▶ Items from a data source
=== Section Start ===

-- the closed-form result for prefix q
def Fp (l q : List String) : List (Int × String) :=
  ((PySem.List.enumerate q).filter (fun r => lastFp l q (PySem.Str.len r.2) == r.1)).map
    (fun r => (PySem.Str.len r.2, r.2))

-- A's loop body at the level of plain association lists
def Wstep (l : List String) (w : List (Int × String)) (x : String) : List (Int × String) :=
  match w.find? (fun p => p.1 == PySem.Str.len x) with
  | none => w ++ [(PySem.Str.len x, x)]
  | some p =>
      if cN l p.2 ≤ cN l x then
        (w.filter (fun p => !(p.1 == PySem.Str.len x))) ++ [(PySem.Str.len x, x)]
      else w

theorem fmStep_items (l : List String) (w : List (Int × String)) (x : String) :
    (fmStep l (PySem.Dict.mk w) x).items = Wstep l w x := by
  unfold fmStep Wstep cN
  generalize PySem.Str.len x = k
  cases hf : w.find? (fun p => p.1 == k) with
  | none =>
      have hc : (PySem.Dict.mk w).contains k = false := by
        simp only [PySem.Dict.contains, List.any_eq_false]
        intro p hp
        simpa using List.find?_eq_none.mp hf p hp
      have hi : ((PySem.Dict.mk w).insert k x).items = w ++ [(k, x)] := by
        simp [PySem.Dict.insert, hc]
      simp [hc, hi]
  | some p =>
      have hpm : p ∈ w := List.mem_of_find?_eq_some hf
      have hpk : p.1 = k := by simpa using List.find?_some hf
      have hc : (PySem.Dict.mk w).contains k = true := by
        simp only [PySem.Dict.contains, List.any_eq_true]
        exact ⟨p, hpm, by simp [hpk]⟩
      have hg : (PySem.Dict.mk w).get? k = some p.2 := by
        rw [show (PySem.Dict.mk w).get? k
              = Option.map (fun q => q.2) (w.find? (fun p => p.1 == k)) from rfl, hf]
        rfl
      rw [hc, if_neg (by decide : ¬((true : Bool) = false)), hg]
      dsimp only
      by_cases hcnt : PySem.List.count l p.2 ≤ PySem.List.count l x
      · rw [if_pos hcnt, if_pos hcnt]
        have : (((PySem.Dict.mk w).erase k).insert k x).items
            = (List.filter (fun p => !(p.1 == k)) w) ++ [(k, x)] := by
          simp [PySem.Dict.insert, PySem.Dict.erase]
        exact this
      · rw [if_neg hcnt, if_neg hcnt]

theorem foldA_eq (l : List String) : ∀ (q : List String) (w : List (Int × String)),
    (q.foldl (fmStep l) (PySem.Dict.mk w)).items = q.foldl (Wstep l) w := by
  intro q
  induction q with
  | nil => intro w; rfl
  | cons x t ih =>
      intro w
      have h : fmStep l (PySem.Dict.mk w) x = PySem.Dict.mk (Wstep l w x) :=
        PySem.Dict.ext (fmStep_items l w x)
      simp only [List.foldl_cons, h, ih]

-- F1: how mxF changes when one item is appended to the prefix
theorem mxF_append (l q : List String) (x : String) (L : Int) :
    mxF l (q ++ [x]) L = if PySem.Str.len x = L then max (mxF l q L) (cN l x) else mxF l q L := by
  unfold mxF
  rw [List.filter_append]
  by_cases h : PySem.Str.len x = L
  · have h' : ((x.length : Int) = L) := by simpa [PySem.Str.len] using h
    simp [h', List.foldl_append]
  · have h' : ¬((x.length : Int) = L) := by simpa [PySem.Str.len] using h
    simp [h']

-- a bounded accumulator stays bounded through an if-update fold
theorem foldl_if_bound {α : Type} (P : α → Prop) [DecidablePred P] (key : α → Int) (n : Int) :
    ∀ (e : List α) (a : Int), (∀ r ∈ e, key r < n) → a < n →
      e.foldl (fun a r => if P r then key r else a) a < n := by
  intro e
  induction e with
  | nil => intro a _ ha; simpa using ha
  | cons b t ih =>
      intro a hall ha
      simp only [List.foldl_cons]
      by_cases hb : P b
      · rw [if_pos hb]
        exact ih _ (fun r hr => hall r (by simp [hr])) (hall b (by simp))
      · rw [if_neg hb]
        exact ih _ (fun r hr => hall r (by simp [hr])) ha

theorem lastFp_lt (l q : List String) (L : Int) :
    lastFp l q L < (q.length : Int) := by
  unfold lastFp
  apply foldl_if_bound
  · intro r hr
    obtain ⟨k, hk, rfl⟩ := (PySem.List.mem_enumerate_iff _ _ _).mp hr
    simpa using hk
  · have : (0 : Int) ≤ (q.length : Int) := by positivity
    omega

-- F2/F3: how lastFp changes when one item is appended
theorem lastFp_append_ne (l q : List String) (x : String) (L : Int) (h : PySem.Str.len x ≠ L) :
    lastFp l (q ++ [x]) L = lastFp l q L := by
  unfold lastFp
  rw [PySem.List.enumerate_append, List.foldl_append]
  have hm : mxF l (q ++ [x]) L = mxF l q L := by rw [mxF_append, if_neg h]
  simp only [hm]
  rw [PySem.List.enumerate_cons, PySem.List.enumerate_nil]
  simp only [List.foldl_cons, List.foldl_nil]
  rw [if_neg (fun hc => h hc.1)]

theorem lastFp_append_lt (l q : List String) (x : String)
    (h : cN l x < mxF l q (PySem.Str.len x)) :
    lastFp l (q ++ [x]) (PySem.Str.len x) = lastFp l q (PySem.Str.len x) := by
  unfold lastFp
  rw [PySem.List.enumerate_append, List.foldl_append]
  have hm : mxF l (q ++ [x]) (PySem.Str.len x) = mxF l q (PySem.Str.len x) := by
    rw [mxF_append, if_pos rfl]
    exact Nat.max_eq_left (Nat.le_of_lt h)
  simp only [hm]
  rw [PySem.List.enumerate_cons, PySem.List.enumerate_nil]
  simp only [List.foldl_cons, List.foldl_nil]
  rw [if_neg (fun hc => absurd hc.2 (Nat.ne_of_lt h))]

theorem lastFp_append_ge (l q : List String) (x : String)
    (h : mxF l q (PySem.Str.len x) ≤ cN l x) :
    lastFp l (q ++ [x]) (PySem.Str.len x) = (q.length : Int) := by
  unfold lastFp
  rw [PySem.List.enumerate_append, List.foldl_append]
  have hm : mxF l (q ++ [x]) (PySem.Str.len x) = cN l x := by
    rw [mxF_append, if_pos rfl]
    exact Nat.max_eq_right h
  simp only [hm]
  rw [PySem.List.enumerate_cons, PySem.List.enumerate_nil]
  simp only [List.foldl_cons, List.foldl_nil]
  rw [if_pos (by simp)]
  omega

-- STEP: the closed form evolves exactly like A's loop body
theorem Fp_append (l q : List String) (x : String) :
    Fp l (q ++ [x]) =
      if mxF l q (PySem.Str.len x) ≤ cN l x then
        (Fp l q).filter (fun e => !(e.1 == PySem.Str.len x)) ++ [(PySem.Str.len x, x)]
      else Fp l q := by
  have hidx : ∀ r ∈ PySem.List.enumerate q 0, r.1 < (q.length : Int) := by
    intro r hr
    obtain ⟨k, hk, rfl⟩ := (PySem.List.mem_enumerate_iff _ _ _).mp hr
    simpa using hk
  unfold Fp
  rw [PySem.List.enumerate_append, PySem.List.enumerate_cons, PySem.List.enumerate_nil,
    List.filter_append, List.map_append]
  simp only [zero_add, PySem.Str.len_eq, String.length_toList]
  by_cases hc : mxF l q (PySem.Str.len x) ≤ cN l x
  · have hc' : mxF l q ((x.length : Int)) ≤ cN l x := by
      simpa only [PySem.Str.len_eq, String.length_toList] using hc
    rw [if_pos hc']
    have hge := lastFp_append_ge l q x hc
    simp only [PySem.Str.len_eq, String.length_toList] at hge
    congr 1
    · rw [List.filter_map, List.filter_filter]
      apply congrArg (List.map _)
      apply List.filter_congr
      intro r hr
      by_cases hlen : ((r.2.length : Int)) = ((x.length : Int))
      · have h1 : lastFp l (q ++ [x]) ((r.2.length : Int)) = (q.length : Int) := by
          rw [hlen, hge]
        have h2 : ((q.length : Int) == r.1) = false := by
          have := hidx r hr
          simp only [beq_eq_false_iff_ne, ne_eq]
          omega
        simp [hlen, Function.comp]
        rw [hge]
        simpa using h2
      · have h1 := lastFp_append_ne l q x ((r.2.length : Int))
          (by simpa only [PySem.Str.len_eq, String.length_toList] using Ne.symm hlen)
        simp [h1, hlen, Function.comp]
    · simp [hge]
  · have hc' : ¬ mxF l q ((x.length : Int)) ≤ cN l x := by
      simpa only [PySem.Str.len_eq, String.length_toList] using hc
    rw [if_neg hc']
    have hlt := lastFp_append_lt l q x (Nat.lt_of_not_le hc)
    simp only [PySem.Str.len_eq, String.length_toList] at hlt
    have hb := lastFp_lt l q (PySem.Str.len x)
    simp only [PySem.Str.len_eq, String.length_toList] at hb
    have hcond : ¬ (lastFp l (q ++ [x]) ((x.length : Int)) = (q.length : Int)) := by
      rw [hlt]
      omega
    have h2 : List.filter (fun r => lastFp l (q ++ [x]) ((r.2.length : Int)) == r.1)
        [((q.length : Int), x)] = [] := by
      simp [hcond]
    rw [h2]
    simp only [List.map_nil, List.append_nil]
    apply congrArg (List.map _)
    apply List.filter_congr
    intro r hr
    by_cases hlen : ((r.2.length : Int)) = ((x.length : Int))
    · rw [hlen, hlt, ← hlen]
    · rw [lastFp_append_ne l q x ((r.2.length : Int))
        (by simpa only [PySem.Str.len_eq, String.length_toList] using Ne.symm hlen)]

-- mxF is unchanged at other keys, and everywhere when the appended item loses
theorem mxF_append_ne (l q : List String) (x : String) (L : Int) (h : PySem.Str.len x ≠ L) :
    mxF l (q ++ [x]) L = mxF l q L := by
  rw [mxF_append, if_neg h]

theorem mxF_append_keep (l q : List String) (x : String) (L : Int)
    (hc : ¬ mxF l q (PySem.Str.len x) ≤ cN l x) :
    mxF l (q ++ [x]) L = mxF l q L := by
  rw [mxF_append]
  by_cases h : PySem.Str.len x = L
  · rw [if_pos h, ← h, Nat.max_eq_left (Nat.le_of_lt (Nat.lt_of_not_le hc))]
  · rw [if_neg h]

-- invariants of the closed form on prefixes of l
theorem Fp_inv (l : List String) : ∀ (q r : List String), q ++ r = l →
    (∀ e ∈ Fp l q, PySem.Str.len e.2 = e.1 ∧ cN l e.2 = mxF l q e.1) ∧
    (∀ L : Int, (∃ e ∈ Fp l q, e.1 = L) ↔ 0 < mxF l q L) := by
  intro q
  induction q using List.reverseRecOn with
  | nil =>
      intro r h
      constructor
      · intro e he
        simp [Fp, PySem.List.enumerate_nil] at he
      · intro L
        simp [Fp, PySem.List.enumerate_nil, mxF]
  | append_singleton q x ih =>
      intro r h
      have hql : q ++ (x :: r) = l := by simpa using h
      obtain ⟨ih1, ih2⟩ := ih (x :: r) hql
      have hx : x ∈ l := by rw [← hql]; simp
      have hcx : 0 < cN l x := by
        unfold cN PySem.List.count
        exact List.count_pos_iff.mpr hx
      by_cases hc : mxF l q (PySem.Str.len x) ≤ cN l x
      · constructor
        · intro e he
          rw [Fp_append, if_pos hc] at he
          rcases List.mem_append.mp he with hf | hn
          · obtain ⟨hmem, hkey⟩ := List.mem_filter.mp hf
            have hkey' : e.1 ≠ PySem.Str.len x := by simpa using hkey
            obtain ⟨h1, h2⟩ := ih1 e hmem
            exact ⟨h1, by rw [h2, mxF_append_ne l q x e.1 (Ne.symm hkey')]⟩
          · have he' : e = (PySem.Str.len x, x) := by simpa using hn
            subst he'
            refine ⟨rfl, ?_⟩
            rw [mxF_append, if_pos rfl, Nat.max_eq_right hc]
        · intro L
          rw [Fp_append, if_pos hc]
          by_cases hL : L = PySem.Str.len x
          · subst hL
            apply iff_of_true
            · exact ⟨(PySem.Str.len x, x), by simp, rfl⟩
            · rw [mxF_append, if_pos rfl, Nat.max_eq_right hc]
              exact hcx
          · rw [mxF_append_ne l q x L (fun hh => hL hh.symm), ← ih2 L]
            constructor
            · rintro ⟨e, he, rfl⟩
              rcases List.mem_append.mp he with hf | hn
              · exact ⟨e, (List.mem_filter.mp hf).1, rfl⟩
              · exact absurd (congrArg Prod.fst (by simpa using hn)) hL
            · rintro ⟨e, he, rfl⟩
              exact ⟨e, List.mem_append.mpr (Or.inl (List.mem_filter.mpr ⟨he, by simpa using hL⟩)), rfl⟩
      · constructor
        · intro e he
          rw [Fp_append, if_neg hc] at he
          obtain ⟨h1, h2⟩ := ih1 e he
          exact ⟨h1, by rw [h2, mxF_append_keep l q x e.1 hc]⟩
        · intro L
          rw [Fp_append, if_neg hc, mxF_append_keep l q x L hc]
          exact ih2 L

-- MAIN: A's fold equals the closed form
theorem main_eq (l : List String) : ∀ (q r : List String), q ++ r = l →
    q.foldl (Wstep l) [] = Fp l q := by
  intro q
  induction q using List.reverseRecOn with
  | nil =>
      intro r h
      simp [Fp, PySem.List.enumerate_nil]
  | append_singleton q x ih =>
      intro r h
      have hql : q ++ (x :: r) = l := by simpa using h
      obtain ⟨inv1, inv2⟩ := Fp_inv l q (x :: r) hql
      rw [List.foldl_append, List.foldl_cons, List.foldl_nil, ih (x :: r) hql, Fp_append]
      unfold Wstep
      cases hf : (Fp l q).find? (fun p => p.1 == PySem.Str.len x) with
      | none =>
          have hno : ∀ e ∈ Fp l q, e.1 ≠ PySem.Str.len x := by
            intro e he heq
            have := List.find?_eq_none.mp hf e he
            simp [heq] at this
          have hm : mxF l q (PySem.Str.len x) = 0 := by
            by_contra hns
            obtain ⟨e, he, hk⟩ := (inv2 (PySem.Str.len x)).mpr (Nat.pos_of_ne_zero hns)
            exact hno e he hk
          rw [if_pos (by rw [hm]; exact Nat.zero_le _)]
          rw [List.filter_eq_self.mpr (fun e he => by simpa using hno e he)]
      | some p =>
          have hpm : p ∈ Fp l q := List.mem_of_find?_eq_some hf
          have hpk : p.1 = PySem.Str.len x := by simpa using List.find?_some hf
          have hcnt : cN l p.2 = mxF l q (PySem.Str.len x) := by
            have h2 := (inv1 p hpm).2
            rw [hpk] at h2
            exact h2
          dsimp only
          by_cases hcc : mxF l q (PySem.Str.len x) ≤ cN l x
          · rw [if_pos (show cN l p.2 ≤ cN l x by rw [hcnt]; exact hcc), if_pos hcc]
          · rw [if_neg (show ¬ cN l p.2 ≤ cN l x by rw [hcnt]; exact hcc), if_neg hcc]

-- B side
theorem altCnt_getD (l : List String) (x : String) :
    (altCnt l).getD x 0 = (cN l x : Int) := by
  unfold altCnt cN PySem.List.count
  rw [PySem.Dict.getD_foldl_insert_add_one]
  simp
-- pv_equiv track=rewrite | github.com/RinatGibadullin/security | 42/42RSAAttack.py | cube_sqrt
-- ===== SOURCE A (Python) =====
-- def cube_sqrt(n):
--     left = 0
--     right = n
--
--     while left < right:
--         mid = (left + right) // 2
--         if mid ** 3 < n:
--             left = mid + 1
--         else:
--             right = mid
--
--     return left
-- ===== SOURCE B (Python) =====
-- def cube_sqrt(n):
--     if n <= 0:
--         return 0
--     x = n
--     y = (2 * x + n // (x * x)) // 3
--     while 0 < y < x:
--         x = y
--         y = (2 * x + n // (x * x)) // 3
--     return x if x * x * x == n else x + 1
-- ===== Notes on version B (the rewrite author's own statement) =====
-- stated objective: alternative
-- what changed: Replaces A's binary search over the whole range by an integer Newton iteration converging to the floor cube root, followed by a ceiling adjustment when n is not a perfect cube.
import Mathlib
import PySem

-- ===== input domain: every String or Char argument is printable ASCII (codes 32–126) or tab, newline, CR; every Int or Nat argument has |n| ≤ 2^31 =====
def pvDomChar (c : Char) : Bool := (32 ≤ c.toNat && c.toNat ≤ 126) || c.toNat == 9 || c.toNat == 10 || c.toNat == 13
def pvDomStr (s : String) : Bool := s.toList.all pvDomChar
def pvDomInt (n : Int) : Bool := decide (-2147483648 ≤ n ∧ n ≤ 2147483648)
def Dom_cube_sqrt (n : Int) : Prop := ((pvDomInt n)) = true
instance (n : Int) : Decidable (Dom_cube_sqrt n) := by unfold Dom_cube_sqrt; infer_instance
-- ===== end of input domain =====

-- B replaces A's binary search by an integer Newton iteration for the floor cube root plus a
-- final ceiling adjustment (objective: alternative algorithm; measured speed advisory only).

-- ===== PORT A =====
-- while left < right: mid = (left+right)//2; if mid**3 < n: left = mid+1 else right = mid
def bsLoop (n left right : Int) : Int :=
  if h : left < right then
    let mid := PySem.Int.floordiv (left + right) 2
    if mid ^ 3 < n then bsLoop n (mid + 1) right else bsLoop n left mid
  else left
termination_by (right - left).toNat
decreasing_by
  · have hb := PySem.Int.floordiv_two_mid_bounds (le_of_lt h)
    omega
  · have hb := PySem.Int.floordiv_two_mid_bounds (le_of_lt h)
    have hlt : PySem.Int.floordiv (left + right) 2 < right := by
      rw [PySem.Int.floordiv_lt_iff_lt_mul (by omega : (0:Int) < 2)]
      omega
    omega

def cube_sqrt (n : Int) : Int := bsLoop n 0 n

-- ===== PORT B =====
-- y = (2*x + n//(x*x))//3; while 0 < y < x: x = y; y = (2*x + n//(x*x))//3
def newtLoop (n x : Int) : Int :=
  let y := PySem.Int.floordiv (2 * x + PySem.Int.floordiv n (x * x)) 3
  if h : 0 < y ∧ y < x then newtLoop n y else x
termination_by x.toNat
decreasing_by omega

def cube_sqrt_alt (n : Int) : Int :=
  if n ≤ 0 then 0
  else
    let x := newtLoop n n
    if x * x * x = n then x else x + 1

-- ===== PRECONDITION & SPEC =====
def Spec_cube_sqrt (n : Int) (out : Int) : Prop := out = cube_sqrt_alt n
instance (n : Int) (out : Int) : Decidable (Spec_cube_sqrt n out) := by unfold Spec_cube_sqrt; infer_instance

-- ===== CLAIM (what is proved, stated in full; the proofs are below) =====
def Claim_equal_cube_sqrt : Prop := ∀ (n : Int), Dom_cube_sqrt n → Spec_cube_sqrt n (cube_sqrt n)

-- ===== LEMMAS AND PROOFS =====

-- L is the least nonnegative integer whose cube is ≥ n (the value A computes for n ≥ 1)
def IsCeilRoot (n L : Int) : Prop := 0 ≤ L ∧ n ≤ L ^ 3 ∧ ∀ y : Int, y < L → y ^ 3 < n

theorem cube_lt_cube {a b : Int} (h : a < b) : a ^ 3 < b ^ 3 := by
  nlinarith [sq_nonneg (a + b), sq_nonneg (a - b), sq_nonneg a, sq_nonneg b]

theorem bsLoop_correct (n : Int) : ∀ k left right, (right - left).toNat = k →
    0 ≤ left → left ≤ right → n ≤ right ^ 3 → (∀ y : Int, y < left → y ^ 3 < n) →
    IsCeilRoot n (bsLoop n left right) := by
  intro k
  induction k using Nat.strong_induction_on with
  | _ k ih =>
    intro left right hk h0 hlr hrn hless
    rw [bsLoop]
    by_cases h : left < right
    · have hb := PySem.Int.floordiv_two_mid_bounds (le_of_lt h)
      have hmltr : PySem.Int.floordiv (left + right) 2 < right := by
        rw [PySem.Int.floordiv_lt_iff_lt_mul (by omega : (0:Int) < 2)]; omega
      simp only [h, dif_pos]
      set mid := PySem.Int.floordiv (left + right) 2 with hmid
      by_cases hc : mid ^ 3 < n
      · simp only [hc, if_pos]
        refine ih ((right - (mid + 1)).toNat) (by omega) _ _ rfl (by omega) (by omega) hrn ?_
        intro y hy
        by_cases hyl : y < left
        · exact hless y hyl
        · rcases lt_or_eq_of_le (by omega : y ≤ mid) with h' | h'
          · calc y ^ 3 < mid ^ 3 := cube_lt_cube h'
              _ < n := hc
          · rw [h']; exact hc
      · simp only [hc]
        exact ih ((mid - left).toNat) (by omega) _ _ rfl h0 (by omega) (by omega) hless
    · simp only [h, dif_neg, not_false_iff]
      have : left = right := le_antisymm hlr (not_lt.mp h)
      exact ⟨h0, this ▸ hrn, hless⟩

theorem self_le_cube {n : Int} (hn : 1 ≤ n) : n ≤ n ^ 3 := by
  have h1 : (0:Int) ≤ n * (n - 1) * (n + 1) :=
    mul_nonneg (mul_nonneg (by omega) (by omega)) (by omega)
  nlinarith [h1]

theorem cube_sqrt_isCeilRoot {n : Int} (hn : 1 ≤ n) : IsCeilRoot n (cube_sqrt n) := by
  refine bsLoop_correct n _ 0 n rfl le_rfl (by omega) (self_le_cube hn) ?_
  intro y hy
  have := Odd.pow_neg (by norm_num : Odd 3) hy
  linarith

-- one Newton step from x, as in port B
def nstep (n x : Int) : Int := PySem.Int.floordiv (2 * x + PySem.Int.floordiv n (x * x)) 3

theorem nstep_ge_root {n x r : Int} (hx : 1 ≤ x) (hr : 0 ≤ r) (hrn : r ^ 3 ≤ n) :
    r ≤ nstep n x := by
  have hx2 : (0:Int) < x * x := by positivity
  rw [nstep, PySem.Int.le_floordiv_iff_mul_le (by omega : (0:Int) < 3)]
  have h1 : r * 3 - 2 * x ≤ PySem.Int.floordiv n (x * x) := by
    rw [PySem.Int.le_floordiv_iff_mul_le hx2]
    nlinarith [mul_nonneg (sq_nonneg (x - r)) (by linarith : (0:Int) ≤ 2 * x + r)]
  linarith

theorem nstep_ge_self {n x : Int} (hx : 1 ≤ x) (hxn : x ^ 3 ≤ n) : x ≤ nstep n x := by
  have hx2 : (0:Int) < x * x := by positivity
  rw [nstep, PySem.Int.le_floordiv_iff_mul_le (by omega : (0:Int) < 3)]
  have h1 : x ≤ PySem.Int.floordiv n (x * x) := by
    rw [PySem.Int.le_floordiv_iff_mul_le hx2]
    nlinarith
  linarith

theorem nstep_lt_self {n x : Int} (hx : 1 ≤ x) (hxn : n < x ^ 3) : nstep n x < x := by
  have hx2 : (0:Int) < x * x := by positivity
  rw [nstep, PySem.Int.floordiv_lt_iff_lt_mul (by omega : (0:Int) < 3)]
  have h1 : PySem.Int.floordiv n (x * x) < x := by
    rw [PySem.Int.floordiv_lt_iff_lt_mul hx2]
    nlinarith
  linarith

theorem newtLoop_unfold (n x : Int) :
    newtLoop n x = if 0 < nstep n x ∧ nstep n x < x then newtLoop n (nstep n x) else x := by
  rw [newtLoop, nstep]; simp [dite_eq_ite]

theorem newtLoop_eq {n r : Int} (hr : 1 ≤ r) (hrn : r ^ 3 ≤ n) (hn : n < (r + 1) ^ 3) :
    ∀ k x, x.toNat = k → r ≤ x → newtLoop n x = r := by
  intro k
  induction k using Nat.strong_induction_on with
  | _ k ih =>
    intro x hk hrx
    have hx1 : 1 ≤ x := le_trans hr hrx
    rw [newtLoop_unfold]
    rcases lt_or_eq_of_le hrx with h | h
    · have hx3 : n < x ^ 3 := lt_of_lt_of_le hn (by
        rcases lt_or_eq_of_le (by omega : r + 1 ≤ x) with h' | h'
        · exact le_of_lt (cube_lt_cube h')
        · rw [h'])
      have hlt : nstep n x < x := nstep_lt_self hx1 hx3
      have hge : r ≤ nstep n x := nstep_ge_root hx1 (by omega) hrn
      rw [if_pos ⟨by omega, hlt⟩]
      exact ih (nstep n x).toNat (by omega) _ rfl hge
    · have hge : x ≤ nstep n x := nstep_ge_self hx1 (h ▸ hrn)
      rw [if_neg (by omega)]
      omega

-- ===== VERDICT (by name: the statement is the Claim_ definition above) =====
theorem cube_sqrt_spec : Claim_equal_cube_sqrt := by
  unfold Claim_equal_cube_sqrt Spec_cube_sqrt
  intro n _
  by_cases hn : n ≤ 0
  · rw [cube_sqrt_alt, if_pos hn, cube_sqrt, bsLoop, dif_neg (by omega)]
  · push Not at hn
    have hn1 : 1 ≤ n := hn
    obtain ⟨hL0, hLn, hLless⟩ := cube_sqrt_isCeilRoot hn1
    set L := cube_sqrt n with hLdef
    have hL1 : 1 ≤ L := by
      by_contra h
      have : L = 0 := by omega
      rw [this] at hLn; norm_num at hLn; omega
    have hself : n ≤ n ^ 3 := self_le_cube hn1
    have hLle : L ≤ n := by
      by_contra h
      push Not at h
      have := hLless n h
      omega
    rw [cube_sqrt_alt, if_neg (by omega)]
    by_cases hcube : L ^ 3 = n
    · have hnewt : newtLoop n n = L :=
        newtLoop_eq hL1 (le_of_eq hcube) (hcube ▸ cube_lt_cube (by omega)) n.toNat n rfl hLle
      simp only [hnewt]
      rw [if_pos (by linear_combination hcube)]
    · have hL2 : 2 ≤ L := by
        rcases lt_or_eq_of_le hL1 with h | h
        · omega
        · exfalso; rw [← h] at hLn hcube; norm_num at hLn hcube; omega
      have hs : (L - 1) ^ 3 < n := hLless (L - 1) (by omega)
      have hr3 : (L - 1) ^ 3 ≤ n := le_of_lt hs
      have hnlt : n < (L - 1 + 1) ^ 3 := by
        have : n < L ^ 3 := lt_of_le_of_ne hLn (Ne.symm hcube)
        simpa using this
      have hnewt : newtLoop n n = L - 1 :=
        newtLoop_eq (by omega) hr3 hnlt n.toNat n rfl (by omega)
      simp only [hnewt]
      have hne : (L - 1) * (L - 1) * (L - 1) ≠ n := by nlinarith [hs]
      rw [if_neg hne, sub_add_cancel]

=== Section End ===

▶ Work required
Look above for the line containing "obtain ⟨h1, h2⟩ := ih1 e hmem" and the line containing "by_contra hns". Transcribe both, with the lines between them, exactly.

▶ Response for this exercise
            obtain ⟨h1, h2⟩ := ih1 e hmem
            exact ⟨h1, by rw [h2, mxF_append_ne l q x e.1 (Ne.symm hkey')]⟩
          · have he' : e = (PySem.Str.len x, x) := by simpa using hn
            subst he'
            refine ⟨rfl, ?_⟩
            rw [mxF_append, if_pos rfl, Nat.max_eq_right hc]
        · intro L
          rw [Fp_append, if_pos hc]
          by_cases hL : L = PySem.Str.len x
          · subst hL
            apply iff_of_true
            · exact ⟨(PySem.Str.len x, x), by simp, rfl⟩
            · rw [mxF_append, if_pos rfl, Nat.max_eq_right hc]
              exact hcx
          · rw [mxF_append_ne l q x L (fun hh => hL hh.symm), ← ih2 L]
            constructor
            · rintro ⟨e, he, rfl⟩
              rcases List.mem_append.mp he with hf | hn
              · exact ⟨e, (List.mem_filter.mp hf).1, rfl⟩
              · exact absurd (congrArg Prod.fst (by simpa using hn)) hL
            · rintro ⟨e, he, rfl⟩
              exact ⟨e, List.mem_append.mpr (Or.inl (List.mem_filter.mpr ⟨he, by simpa using hL⟩)), rfl⟩
      · constructor
        · intro e he
          rw [Fp_append, if_neg hc] at he
          obtain ⟨h1, h2⟩ := ih1 e he
          exact ⟨h1, by rw [h2, mxF_append_keep l q x e.1 hc]⟩
        · intro L
          rw [Fp_append, if_neg hc, mxF_append_keep l q x L hc]
          exact ih2 L

-- MAIN: A's fold equals the closed form
theorem main_eq (l : List String) : ∀ (q r : List String), q ++ r = l →
    q.foldl (Wstep l) [] = Fp l q := by
  intro q
  induction q using List.reverseRecOn with
  | nil =>
      intro r h
      simp [Fp, PySem.List.enumerate_nil]
  | append_singleton q x ih =>
      intro r h
      have hql : q ++ (x :: r) = l := by simpa using h
      obtain ⟨inv1, inv2⟩ := Fp_inv l q (x :: r) hql
      rw [List.foldl_append, List.foldl_cons, List.foldl_nil, ih (x :: r) hql, Fp_append]
      unfold Wstep
      cases hf : (Fp l q).find? (fun p => p.1 == PySem.Str.len x) with
      | none =>
          have hno : ∀ e ∈ Fp l q, e.1 ≠ PySem.Str.len x := by
            intro e he heq
            have := List.find?_eq_none.mp hf e he
            simp [heq] at this
          have hm : mxF l q (PySem.Str.len x) = 0 := by
            by_contra hns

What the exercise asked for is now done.